§ **Recorded information**
-- pv_equiv track=rewrite | github.com/OmsinKrissada/com-prog-2110101-assignments | Part II/Odd-Odd-Functions.py | zip_odds
-- ===== SOURCE A (Python) =====
-- def is_odd(n):
--     return n % 2 == 1
--
-- def get_odds(x):
--     out = []
--     for n in x:
--         if is_odd(n):
--             out.append(n)
--     return out
--
-- def zip_odds(a, b):
--     filtered_a = get_odds(a)
--     filtered_b = get_odds(b)
--     out = []
--     for i in range(max(len(filtered_a), len(filtered_b))):
--         if i < len(filtered_a):
--             out.append(filtered_a[i])
--         if i < len(filtered_b):
--             out.append(filtered_b[i])
--     return out
-- ===== SOURCE B (Python) =====
-- def zip_odds(a, b):
--     # Single role-swapping scan: walk both lists with cursors, emitting the next odd
--     # from the "current" list and swapping roles after each emission; no filtered
--     # intermediate lists are ever built.
--     out = []
--     cur, oth = a, b
--     i, j = 0, 0
--     while i < len(cur):
--         if cur[i] % 2 == 1:
--             out.append(cur[i])
--             cur, oth, i, j = oth, cur, j, i + 1
--         else:
--             i += 1
--     while j < len(oth):
--         if oth[j] % 2 == 1:
--             out.append(oth[j])
--         j += 1
--     return out
-- ===== Notes on version B (the rewrite author's own statement) =====
-- stated objective: alternative
-- what changed: Replaces A's two-phase filter-then-interleave (build both filtered lists, then a max-length index loop with bound checks) by a single role-swapping scan: two cursors walk the original lists, emitting the next odd from the current list and swapping the current/other roles after each emission, so no filtered intermediate lists are ever built.
import Mathlib
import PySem

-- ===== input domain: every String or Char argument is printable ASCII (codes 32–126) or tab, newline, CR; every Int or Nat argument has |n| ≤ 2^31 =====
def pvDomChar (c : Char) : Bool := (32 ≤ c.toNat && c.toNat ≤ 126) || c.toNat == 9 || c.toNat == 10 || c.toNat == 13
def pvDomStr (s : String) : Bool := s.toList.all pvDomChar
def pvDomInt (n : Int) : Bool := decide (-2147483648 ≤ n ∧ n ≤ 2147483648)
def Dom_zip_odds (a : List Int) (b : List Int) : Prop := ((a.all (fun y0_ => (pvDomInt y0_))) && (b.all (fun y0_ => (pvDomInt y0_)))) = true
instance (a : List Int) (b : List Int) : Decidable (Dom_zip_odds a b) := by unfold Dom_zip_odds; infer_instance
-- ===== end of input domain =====

-- B replaces A's filter-then-interleave by a single role-swapping scan over the original
-- lists (objective: alternative; same asymptotic cost).

-- ===== PORT A =====
def pv_is_odd (n : Int) : Bool := PySem.Int.mod n 2 == 1

def pv_get_odds (x : List Int) : List Int :=
  x.foldl (fun out n => if pv_is_odd n then out ++ [n] else out) []

def zip_odds (a : List Int) (b : List Int) : List Int :=
  let filtered_a := pv_get_odds a
  let filtered_b := pv_get_odds b
  (PySem.List.pyRange 0 (max (filtered_a.length : Int) (filtered_b.length : Int)) 1).foldl
    (fun out i =>
      let out := if i < (filtered_a.length : Int) then out ++ [PySem.List.pyGetD filtered_a i 0] else out
      if i < (filtered_b.length : Int) then out ++ [PySem.List.pyGetD filtered_b i 0] else out)
    []

-- ===== PORT B =====
-- second while-loop of Source B: flush the remaining odds of `oth` from index j
def pvAltTail (oth : List Int) (j : Nat) (out : List Int) : List Int :=
  if j < oth.length then
    pvAltTail oth (j + 1)
      (if PySem.Int.mod (oth.getD j 0) 2 == 1 then out ++ [oth.getD j 0] else out)
  else out
termination_by oth.length - j

-- first while-loop of Source B: role-swapping scan with cursors i (into cur) and j (into oth)
-- (the Python cursors start at 0 and only increment, so Nat indices are exact)
def pvAltLoop (cur oth : List Int) (i j : Nat) (out : List Int) : List Int :=
  if i < cur.length then
    if PySem.Int.mod (cur.getD i 0) 2 == 1 then
      pvAltLoop oth cur j (i + 1) (out ++ [cur.getD i 0])
    else
      pvAltLoop cur oth (i + 1) j out
  else
    pvAltTail oth j out
termination_by (cur.length - i) + (oth.length - j)
decreasing_by all_goals omega

def zip_odds_alt (a : List Int) (b : List Int) : List Int :=
  pvAltLoop a b 0 0 []

-- ===== PRECONDITION & SPEC =====
def Spec_zip_odds (a : List Int) (b : List Int) (out : List Int) : Prop := out = zip_odds_alt a b
instance (a : List Int) (b : List Int) (out : List Int) : Decidable (Spec_zip_odds a b out) := by unfold Spec_zip_odds; infer_instance

-- ===== CLAIM (what is proved, stated in full; the proofs are below) =====
def Claim_equal_zip_odds : Prop := ∀ (a : List Int) (b : List Int), Dom_zip_odds a b → Spec_zip_odds a b (zip_odds a b)

-- ===== LEMMAS AND PROOFS (helpers) =====

def pvOdds (xs : List Int) : List Int := xs.filter (fun n => PySem.Int.mod n 2 == 1)

-- one optional element: xs[k] as a length-0-or-1 list
def pvTake1 (xs : List Int) (k : Nat) : List Int :=
  if k < xs.length then [xs.getD k 0] else []

def pvItl : List Int → List Int → List Int
  | [], ys => ys
  | xs, [] => xs
  | x :: xs, y :: ys => x :: y :: pvItl xs ys

theorem pvItl_nil (xs : List Int) : pvItl xs [] = xs := by
  cases xs <;> rfl

theorem pvItl_swap (xs ys : List Int) (x : Int) : pvItl (x :: xs) ys = x :: pvItl ys xs := by
  cases ys with
  | nil => simp [pvItl]
  | cons y ys' =>
    rw [show pvItl (x :: xs) (y :: ys') = x :: y :: pvItl xs ys' from rfl, pvItl_swap ys' xs y]
termination_by xs.length + ys.length

theorem pvTake1_cons_succ (x : Int) (xs : List Int) (k : Nat) :
    pvTake1 (x :: xs) (k + 1) = pvTake1 xs k := by
  simp [pvTake1]

-- A-side characterisation: flatMap of optional pairs over range(max) is the interleave
theorem pvA_flatMap (xs ys : List Int) :
    (List.range (max xs.length ys.length)).flatMap
      (fun k => pvTake1 xs k ++ pvTake1 ys k) = pvItl xs ys := by
  induction xs generalizing ys with
  | nil =>
    induction ys with
    | nil => simp [pvItl]
    | cons y ys ihy =>
      simp only [List.length_nil, List.length_cons, Nat.max_eq_right (Nat.zero_le _),
        List.range_succ_eq_map, List.flatMap_cons, List.flatMap_map]
      have h1 : (fun k => pvTake1 ([] : List Int) (k + 1) ++ pvTake1 (y :: ys) (k + 1)) =
          fun k => pvTake1 ([] : List Int) k ++ pvTake1 ys k := by
        funext k; simp [pvTake1]
      rw [h1]
      simpa [pvTake1, pvItl, Nat.max_eq_right (Nat.zero_le _)] using ihy
  | cons x xs ihx =>
    cases ys with
    | nil =>
      have := ihx []
      simp only [List.length_cons, List.length_nil, Nat.max_eq_left (Nat.zero_le _),
        List.range_succ_eq_map, List.flatMap_cons, List.flatMap_map] at *
      have h1 : (fun k => pvTake1 (x :: xs) (k + 1) ++ pvTake1 ([] : List Int) (k + 1)) =
          fun k => pvTake1 xs k ++ pvTake1 ([] : List Int) k := by
        funext k; simp [pvTake1]
      rw [h1]
      simpa [pvTake1, pvItl_nil, Nat.max_eq_left (Nat.zero_le _)] using this
    | cons y ys =>
      simp only [List.length_cons, Nat.succ_max_succ, List.range_succ_eq_map,
        List.flatMap_cons, List.flatMap_map]
      have h1 : (fun k => pvTake1 (x :: xs) (k + 1) ++ pvTake1 (y :: ys) (k + 1)) =
          fun k => pvTake1 xs k ++ pvTake1 ys k := by
        funext k; simp [pvTake1_cons_succ]
      rw [h1]
      simpa [pvTake1, pvItl] using ihx ys

theorem pv_get_odds_eq (x : List Int) : pv_get_odds x = pvOdds x := by
  simpa [pv_get_odds, pv_is_odd, pvOdds] using
    PySem.List.foldl_append_if_eq_filter (fun n => PySem.Int.mod n 2 == 1) x []

-- A's loop over pyRange, reduced to the interleave
theorem pvA_loop (xs ys : List Int) :
    (PySem.List.pyRange 0 (max (xs.length : Int) (ys.length : Int)) 1).foldl
      (fun out i =>
        let out := if i < (xs.length : Int) then out ++ [PySem.List.pyGetD xs i 0] else out
        if i < (ys.length : Int) then out ++ [PySem.List.pyGetD ys i 0] else out)
      [] = pvItl xs ys := by
  have hmax : max (xs.length : Int) (ys.length : Int) = ((max xs.length ys.length : Nat) : Int) := by
    simp [Nat.cast_max]
  rw [hmax, PySem.List.pyRange_zero_nat, List.foldl_map]
  have hbody : (fun (out : List Int) (k : Nat) =>
      let out' := if ((k : Int) : Int) < (xs.length : Int) then out ++ [PySem.List.pyGetD xs (k : Int) 0] else out
      if ((k : Int) : Int) < (ys.length : Int) then out' ++ [PySem.List.pyGetD ys (k : Int) 0] else out') =
      fun out k => out ++ (pvTake1 xs k ++ pvTake1 ys k) := by
    funext out k
    by_cases h1 : k < xs.length <;> by_cases h2 : k < ys.length <;>
      simp [pvTake1, h1, h2, PySem.List.pyGetD_natCast]
  simp only [hbody]
  rw [PySem.List.foldl_append_eq_flatMap]
  simpa using pvA_flatMap xs ys

-- B's tail loop: flushes the odds of the suffix
theorem pvOdds_cons (x : Int) (l : List Int) :
    pvOdds (x :: l) = if PySem.Int.mod x 2 == 1 then x :: pvOdds l else pvOdds l := by
  simp [pvOdds, List.filter_cons]

theorem pvAltTail_eq (oth : List Int) (j : Nat) (out : List Int) :
    pvAltTail oth j out = out ++ pvOdds (oth.drop j) := by
  rw [pvAltTail]
  by_cases h : j < oth.length
  · rw [if_pos h, pvAltTail_eq oth (j + 1)]
    have hdrop : oth.drop j = oth[j] :: oth.drop (j + 1) := List.drop_eq_getElem_cons h
    have hgd : oth.getD j 0 = oth[j] := List.getD_eq_getElem oth 0 h
    rw [hgd, hdrop, pvOdds_cons]
    by_cases hodd : (PySem.Int.mod oth[j] 2 == 1) = true
    · rw [if_pos hodd, if_pos hodd, List.append_assoc]
      rfl
    · rw [if_neg hodd, if_neg hodd]
  · rw [if_neg h]
    have : oth.length ≤ j := by omega
    simp [pvOdds, List.drop_eq_nil_of_le this]
termination_by oth.length - j

-- B's main loop: interleaves the odds of the two suffixes
theorem pvAltLoop_eq (cur oth : List Int) (i j : Nat) (out : List Int) :
    pvAltLoop cur oth i j out = out ++ pvItl (pvOdds (cur.drop i)) (pvOdds (oth.drop j)) := by
  rw [pvAltLoop]
  by_cases h : i < cur.length
  · have hdrop : cur.drop i = cur[i] :: cur.drop (i + 1) := List.drop_eq_getElem_cons h
    have hgd : cur.getD i 0 = cur[i] := List.getD_eq_getElem cur 0 h
    rw [if_pos h, hgd, hdrop, pvOdds_cons]
    by_cases hodd : (PySem.Int.mod cur[i] 2 == 1) = true
    · rw [if_pos hodd, if_pos hodd, pvAltLoop_eq oth cur j (i + 1), pvItl_swap,
        List.append_assoc]
      rfl
    · rw [if_neg hodd, if_neg hodd, pvAltLoop_eq cur oth (i + 1) j]
  · rw [if_neg h, pvAltTail_eq]
    have : cur.length ≤ i := by omega
    simp [pvOdds, List.drop_eq_nil_of_le this, pvItl]
termination_by (cur.length - i) + (oth.length - j)
decreasing_by all_goals omega

-- ===== VERDICT (by name: the statement is the Claim_ definition above) =====
theorem zip_odds_spec : Claim_equal_zip_odds := by
  intro a b _
  unfold Spec_zip_odds zip_odds zip_odds_alt
  simp only [pv_get_odds_eq]
  rw [pvA_loop, pvAltLoop_eq]
  simp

§ **To do**
In the data above, start at the line that has "emission; no filtered", stop after the line that has "-- stated objective: alternative", and print every line in between exactly as it stands.

§ **Answer for the task**
--     # from the "current" list and swapping roles after each emission; no filtered
--     # intermediate lists are ever built.
--     out = []
--     cur, oth = a, b
--     i, j = 0, 0
--     while i < len(cur):
--         if cur[i] % 2 == 1:
--             out.append(cur[i])
--             cur, oth, i, j = oth, cur, j, i + 1
--         else:
--             i += 1
--     while j < len(oth):
--         if oth[j] % 2 == 1:
--             out.append(oth[j])
--         j += 1
--     return out
-- ===== Notes on version B (the rewrite author's own statement) =====
-- stated objective: alternative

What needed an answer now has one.